Aside from widespread power outages and flooding that is reaching doorsteps, residents stranded in Seaside Heights, N.J., are worried about another danger: ruptured gas lines.
Locals told "Nightline" anchor Terry Moran that they had been told there is a concern that the slightest spark could set the town ablaze.
Moran, who canoed to the beach because the storm surge from Sandy was so high, said he could smell gas and oil coming from the standing flood waters and reported that dozens of people who rode out the storm in their homes were waiting to be evacuated.
"They are scared, they are cold, it's getting cold, there's no power here, and the evacuations have not really done much to clear the town," Moran said.
Seaside Heights is a barrier island on the New Jersey shore, connected to the mainland by bridges on Route 35 and Route 37. It's about 62 miles north of Atlantic City, which lost much of its iconic boardwalk as the storm surge from Sandy tore through.

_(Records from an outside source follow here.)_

-- membership in the result of a Dict.ofList build comes from the original pair list
theorem pv_mem_items_insert {κ ν : Type} [BEq κ] (d : PySem.Dict κ ν) (k : κ) (v : ν)
    (p : κ × ν) (h : p ∈ (d.insert k v).items) : p ∈ d.items ∨ p = (k, v) := by
  rw [PySem.Dict.items_insert] at h
  by_cases hc : d.contains k = true
  · rw [if_pos hc] at h
    rcases List.mem_map.1 h with ⟨p', hp', hfp⟩
    by_cases hk : (p'.1 == k) = true
    · rw [if_pos hk] at hfp; exact Or.inr hfp.symm
    · rw [if_neg hk] at hfp; exact Or.inl (hfp ▸ hp')
  · rw [if_neg hc] at h
    rcases List.mem_append.1 h with h' | h'
    · exact Or.inl h'
    · simp at h'; exact Or.inr (by simp [h'])

theorem pv_mem_of_mem_items_ofList {κ ν : Type} [BEq κ] (l : List (κ × ν))
    (p : κ × ν) (h : p ∈ (PySem.Dict.ofList l).items) : p ∈ l := by
  suffices H : ∀ (l : List (κ × ν)) (d : PySem.Dict κ ν),
      p ∈ (l.foldl (fun d kv => d.insert kv.1 kv.2) d).items → p ∈ d.items ∨ p ∈ l by
    rcases H l PySem.Dict.empty (by exact h) with h' | h'
    · simp [PySem.Dict.empty] at h'
    · exact h'
  intro l
  induction l with
  | nil => intro d h; exact Or.inl h
  | cons kv l ih =>
      intro d h
      rcases ih (d.insert kv.1 kv.2) h with h' | h'
      · rcases pv_mem_items_insert d kv.1 kv.2 p h' with h'' | h''
        · exact Or.inl h''
        · exact Or.inr (by simp [h''])
      · exact Or.inr (List.mem_cons_of_mem _ h')

theorem pv_nbrs_subset_U (cm : List (String × List (String × String))) (c x : String)
    (h : x ∈ pvNbrs cm c) : x ∈ pvUList cm := by
  rcases List.mem_append.1 h with h' | h'
  · unfold pvPrereqsOf at h'
    unfold pvUList
    refine List.mem_append.2 (Or.inl ?_)
    by_cases hc : pvCourseOf cm c = []
    · rw [if_pos hc] at h'; simp at h'
    · rw [if_neg hc] at h'
      have hm : PySem.Dict.get? (PySem.Dict.ofList cm) c = some (pvCourseOf cm c) := by
        unfold pvCourseOf at hc ⊢
        rcases hg : PySem.Dict.get? (PySem.Dict.ofList cm) c with _ | course
        · rw [hg] at hc; simp at hc
        · simp
      have hmem : (c, pvCourseOf cm c) ∈ cm :=
        pv_mem_of_mem_items_ofList cm _ (PySem.Dict.mem_items_of_get?_eq_some _ hm)
      exact List.mem_flatMap.2 ⟨(c, pvCourseOf cm c), hmem, by simpa [hc] using h'⟩
  · unfold pvEquivOf at h'
    by_cases h0 : (PySem.Dict.get? COURSE_EQUIVALENCES c).getD "" = ""
    · rw [if_pos h0] at h'; simp at h'
    · rw [if_neg h0] at h'
      simp at h'; subst h'
      have he : PySem.Dict.get? COURSE_EQUIVALENCES c
          = some ((PySem.Dict.get? COURSE_EQUIVALENCES c).getD "") := by
        rcases hg : PySem.Dict.get? COURSE_EQUIVALENCES c with _ | e
        · rw [hg] at h0; simp at h0
        · simp
      have hmem : (c, (PySem.Dict.get? COURSE_EQUIVALENCES c).getD "")
          ∈ [("MATH 3313", "IE 3301"), ("IE 3301", "MATH 3313"),
             ("MATH 3330", "CSE 3380"), ("CSE 3380", "MATH 3330")] :=
        pv_mem_of_mem_items_ofList _ _ (PySem.Dict.mem_items_of_get?_eq_some _ he)
      unfold pvUList
      refine List.mem_append.2 (Or.inr ?_)
      simp only [List.mem_cons, List.not_mem_nil, or_false, Prod.mk.injEq] at hmem
      rcases hmem with ⟨-, h⟩ | ⟨-, h⟩ | ⟨-, h⟩ | ⟨-, h⟩ <;> rw [h] <;> simp

theorem pv_mem_pvMulti_U (cm : List (String × List (String × String))) (q S : List String)
    (x : String) (h : x ∈ pvMulti cm S q) : x ∈ S ∨ x ∈ pvUList cm := by
  induction q generalizing S with
  | nil => exact Or.inl (by simpa [pvMulti] using h)
  | cons c q ih =>
      simp only [pvMulti, List.foldl_cons] at h
      rcases ih (pvProcOne cm S c) (by simpa [pvMulti] using h) with h' | h'
      · rcases pv_mem_pvAddAll x _ S h' with h'' | h''
        · exact Or.inl h''
        · exact Or.inr (pv_nbrs_subset_U cm c x h'')
      · exact Or.inr h'

theorem pv_drop_pvMulti_not_mem (cm : List (String × List (String × String))) (q S : List String) :
    ∀ x ∈ (pvMulti cm S q).drop S.length, x ∉ S := by
  induction q generalizing S with
  | nil => simp [pvMulti]
  | cons c q ih =>
      intro x hx
      simp only [pvMulti, List.foldl_cons] at hx
      have h1 : S <+: pvProcOne cm S c := pv_prefix_pvAddAll _ S
      have h2 : pvProcOne cm S c <+: pvMulti cm (pvProcOne cm S c) q := pv_prefix_pvMulti cm q _
      rw [show List.foldl (pvProcOne cm) (pvProcOne cm S c) q
          = pvMulti cm (pvProcOne cm S c) q from rfl] at hx
      rw [pv_drop_chain S (pvProcOne cm S c) _ h1 h2] at hx
      rcases List.mem_append.1 hx with h' | h'
      · exact pv_drop_pvAddAll_not_mem _ S x h'
      · intro hS
        exact ih (pvProcOne cm S c) x h' (h1.subset hS)

theorem pv_measure_lt (U S T : List String)
    (hpre : S <+: T) (hne : T ≠ S)
    (hU : ∀ x ∈ T, x ∈ S ∨ x ∈ U)
    (hnew : ∀ x ∈ T.drop S.length, x ∉ S) :
    pvMeasureU U T < pvMeasureU U S := by
  rcases hpre with ⟨a, rfl⟩
  have ha : a ≠ [] := by rintro rfl; simp at hne
  rcases a with _ | ⟨x, a⟩
  · exact absurd rfl ha
  have hxT : x ∈ S ++ x :: a := by simp
  have hxdrop : x ∈ (S ++ x :: a).drop S.length := by rw [List.drop_left]; simp
  have hxS : x ∉ S := hnew x hxdrop
  have hxU : x ∈ U := by
    rcases hU x hxT with h | h
    · exact absurd h hxS
    · exact h
  apply Finset.card_lt_card
  rw [Finset.ssubset_def]
  constructor
  · intro y hy
    simp only [Finset.mem_sdiff, List.mem_toFinset, List.mem_append] at hy ⊢
    exact ⟨hy.1, fun hyS => hy.2 (Or.inl hyS)⟩
  · intro hcon
    have := hcon (by simp only [Finset.mem_sdiff, List.mem_toFinset]; exact ⟨hxU, hxS⟩ :
      x ∈ U.toFinset \ S.toFinset)
    simp only [Finset.mem_sdiff, List.mem_toFinset] at this
    exact this.2 hxT

theorem pv_chainNe (S T F : List String) (h1 : S <+: T) (h2 : T <+: F) :
    (decide (T ≠ S) || decide (F ≠ T)) = decide (F ≠ S) := by
  by_cases hTS : T = S
  · subst hTS; simp
  · have hFS : F ≠ S := by
      rintro rfl
      exact hTS (h2.eq_of_length (le_antisymm h2.length_le h1.length_le))
    simp [hTS, hFS]

-- characterization of the fold bodies
theorem pv_foldFlag (xs : List String) : ∀ (S : List String) (b : Bool),
    xs.foldl (fun sc p => if p ∈ sc.1 then sc else (sc.1 ++ [p], true)) (S, b)
      = (pvAddAll S xs, b || decide (pvAddAll S xs ≠ S)) := by
  induction xs with
  | nil => intro S b; simp [pvAddAll]
  | cons p xs ih =>
      intro S b
      simp only [List.foldl_cons]
      by_cases hp : p ∈ S
      · rw [if_pos hp]
        simpa [pvAddAll, hp] using ih S b
      · rw [if_neg hp]
        rw [ih (S ++ [p]) true]
        have hpre : (S ++ [p]) <+: pvAddAll (S ++ [p]) xs := pv_prefix_pvAddAll xs (S ++ [p])
        have hne : pvAddAll (S ++ [p]) xs ≠ S := by
          intro h
          have := hpre.length_le
          rw [h] at this
          simp at this
        have hstep : pvAddAll S (p :: xs) = pvAddAll (S ++ [p]) xs := by
          simp [pvAddAll, if_neg hp]
        rw [hstep]
        simp [hne]

theorem pv_foldNew (xs : List String) : ∀ (S n : List String),
    xs.foldl (fun sn p => if p ∈ sn.1 then sn else (sn.1 ++ [p], sn.2 ++ [p])) (S, n)
      = (pvAddAll S xs, n ++ (pvAddAll S xs).drop S.length) := by
  induction xs with
  | nil => intro S n; simp [pvAddAll]
  | cons p xs ih =>
      intro S n
      simp only [List.foldl_cons]
      by_cases hp : p ∈ S
      · rw [if_pos hp]
        simpa [pvAddAll, hp] using ih S n
      · rw [if_neg hp]
        rw [ih (S ++ [p]) (n ++ [p])]
        have hT := pv_pvAddAll_eq_append xs (S ++ [p])
        have hd : List.drop S.length (pvAddAll (S ++ [p]) xs)
            = [p] ++ List.drop (S ++ [p]).length (pvAddAll (S ++ [p]) xs) := by
          conv_lhs => rw [hT]
          rw [List.append_assoc, List.drop_left]
        simp only [pvAddAll, List.foldl_cons, if_neg hp]
        rw [show List.foldl (fun S p => if p ∈ S then S else S ++ [p]) (S ++ [p]) xs
            = pvAddAll (S ++ [p]) xs from rfl, hd, ← List.append_assoc]

-- ===== A's port proper =====
def procA_pre (course_map : List (String × List (String × String))) (sc : List String × Bool)
    (code : String) : List String × Bool :=
  match PySem.Dict.get? (PySem.Dict.ofList course_map) code with
  | some course =>
      if course = [] then sc
      else
        -- prereqs = course.get('pre_requisites', '') or ''  ('or' is the identity on strings)
        let prereqs := PySem.Dict.getD (PySem.Dict.ofList course) "pre_requisites" ""
        (parse_prereq_string prereqs).foldl
          (fun sc p => if p ∈ sc.1 then sc else (sc.1 ++ [p], true)) sc
  | none => sc

def procA_equiv (sc1 : List String × Bool) (code : String) : List String × Bool :=
  match PySem.Dict.get? COURSE_EQUIVALENCES code with
  | some equiv => if equiv ≠ "" ∧ equiv ∉ sc1.1 then (sc1.1 ++ [equiv], true) else sc1
  | none => sc1

-- one iteration of A's inner `for code in list(expanded)` body
def procA (course_map : List (String × List (String × String))) (sc : List String × Bool)
    (code : String) : List String × Bool :=
  procA_equiv (procA_pre course_map sc code) code

def passA (course_map : List (String × List (String × String))) (S : List String) :
    List String × Bool :=
  S.foldl (procA course_map) (S, false)

theorem pv_procA_pre_char (cm : List (String × List (String × String))) (S : List String)
    (b : Bool) (code : String) :
    procA_pre cm (S, b) code
      = (pvAddAll S (pvPrereqsOf cm code), b || decide (pvAddAll S (pvPrereqsOf cm code) ≠ S)) := by
  unfold procA_pre
  split
  · next course heq =>
      have hco : pvCourseOf cm code = course := by simp [pvCourseOf, heq]
      by_cases hc : course = []
      · rw [if_pos hc]
        simp [pvPrereqsOf, hco, hc, pvAddAll]
      · rw [if_neg hc]
        rw [pv_foldFlag]
        simp [pvPrereqsOf, hco, hc]
  · next heq =>
      have hco : pvCourseOf cm code = [] := by simp [pvCourseOf, heq]
      simp [pvPrereqsOf, hco, pvAddAll]

theorem pv_procA_equiv_char (S : List String) (b : Bool) (code : String) :
    procA_equiv (S, b) code
      = (pvAddAll S (pvEquivOf code), b || decide (pvAddAll S (pvEquivOf code) ≠ S)) := by
  unfold procA_equiv
  split
  · next e heq =>
      by_cases h0 : e = ""
      · subst h0
        simp [pvEquivOf, heq, pvAddAll]
      · by_cases hmem : e ∈ S
        · rw [if_neg (by simp [hmem])]
          simp [pvEquivOf, heq, h0, pvAddAll, hmem]
        · rw [if_pos ⟨h0, hmem⟩]
          have hne : S ++ [e] ≠ S := by simp
          simp [pvEquivOf, heq, h0, pvAddAll, hmem, hne]
  · next heq =>
      simp [pvEquivOf, heq, pvAddAll]

theorem pv_pvAddAll_append (S xs ys : List String) :
    pvAddAll S (xs ++ ys) = pvAddAll (pvAddAll S xs) ys := by
  simp [pvAddAll, List.foldl_append]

The rides at Funtown Pier, the amusement park in Seaside Heights, are under water, and much of the town's boardwalk is in ruins. Boats and pieces of docks float down the town's streets.
Sandy was downgraded from a hurricane to a post-tropical storm shortly before it made landfall at 8 p.m. in Atlantic City on Monday, but that didn't stop it from wreaking havoc. The National Weather Service estimated that up to a foot of rain fell across southern New Jersey overnight and winds peaked at 77 mph in Atlantic City.
Tonight, parts of the mid-Atlantic and Northeast remain under flash flood watches and warnings. Sandy killed at least 39 people in seven states, according to The Associated Press, and left more than 8 million customers without electric power.